WHAT TO DO: Which lines in the records below contain the word "String"? Report each of them.

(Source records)

def parse_linux_info (output : String) (build : String) (architecture : String) : List (String × Option String) :=
  let lines := (PySem.Str.split? output "\n").getD []
  match lines.foldl pvAStep (none, none) with
  | (some ver, some osName) =>
      [("os", some osName), ("version", some ver), ("build", some build), ("architecture", some architecture)]
  | _ => [("os", none), ("version", none), ("build", none), ("architecture", none)]

-- ===== PORT B =====
-- B's loop body: every line containing '=' stores split[0] ↦ split[1].strip('"\n') (last wins);
-- the missing-key KeyError of fields['NAME'] / fields['VERSION'] is the 'none' lookup below.
def pvBStep (d : PySem.Dict String String) (line : String) : PySem.Dict String String :=
  if PySem.Str.isIn "=" line then
    d.insert ((((PySem.Str.split? line "=").getD [])[0]?).getD "")
      (PySem.Str.stripChars ((((PySem.Str.split? line "=").getD [])[1]?).getD "") "\"\n")
  else d

def parse_linux_info_alt (output : String) (build : String) (architecture : String) : List (String × Option String) :=
  let fields := ((PySem.Str.split? output "\n").getD []).foldl pvBStep PySem.Dict.empty
  match fields.get? "NAME" with
  | some osName =>
      match fields.get? "VERSION" with
      | some ver =>
          [("os", some osName), ("version", some ver), ("build", some build), ("architecture", some architecture)]
      | none => [("os", none), ("version", none), ("build", none), ("architecture", none)]
  | none => [("os", none), ("version", none), ("build", none), ("architecture", none)]

-- ===== PRECONDITION & SPEC =====
def Spec_parse_linux_info (output : String) (build : String) (architecture : String) (out : List (String × Option String)) : Prop := out = parse_linux_info_alt output build architecture
instance (output : String) (build : String) (architecture : String) (out : List (String × Option String)) : Decidable (Spec_parse_linux_info output build architecture out) := by unfold Spec_parse_linux_info; infer_instance

-- ===== CLAIM (what is proved, stated in full; the proofs are below) =====
def Claim_equal_parse_linux_info : Prop := ∀ (output : String) (build : String) (architecture : String), Dom_parse_linux_info output build architecture → Spec_parse_linux_info output build architecture (parse_linux_info output build architecture)

-- ===== LEMMAS AND PROOFS =====

-- proof-only model of Python's str.split with a one-character separator
def pvSplitChar (c : Char) : List Char → List (List Char)
  | [] => [[]]
  | a :: rest =>
      if a = c then [] :: pvSplitChar c rest
      else match pvSplitChar c rest with
        | [] => [[a]]
        | s :: ss => (a :: s) :: ss

theorem pvSplitChar_ne_nil (c : Char) (cs : List Char) : pvSplitChar c cs ≠ [] := by
  induction cs with
  | nil => simp [pvSplitChar]
  | cons a rest ih =>
      simp only [pvSplitChar]
      split_ifs
      · simp
      · match h : pvSplitChar c rest with
        | [] => exact absurd h ih
        | s :: ss => simp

WRITTEN RESPONSE:
def parse_linux_info (output : String) (build : String) (architecture : String) : List (String × Option String) :=
def pvBStep (d : PySem.Dict String String) (line : String) : PySem.Dict String String :=
def parse_linux_info_alt (output : String) (build : String) (architecture : String) : List (String × Option String) :=
def Spec_parse_linux_info (output : String) (build : String) (architecture : String) (out : List (String × Option String)) : Prop := out = parse_linux_info_alt output build architecture
instance (output : String) (build : String) (architecture : String) (out : List (String × Option String)) : Decidable (Spec_parse_linux_info output build architecture out) := by unfold Spec_parse_linux_info; infer_instance
def Claim_equal_parse_linux_info : Prop := ∀ (output : String) (build : String) (architecture : String), Dom_parse_linux_info output build architecture → Spec_parse_linux_info output build architecture (parse_linux_info output build architecture)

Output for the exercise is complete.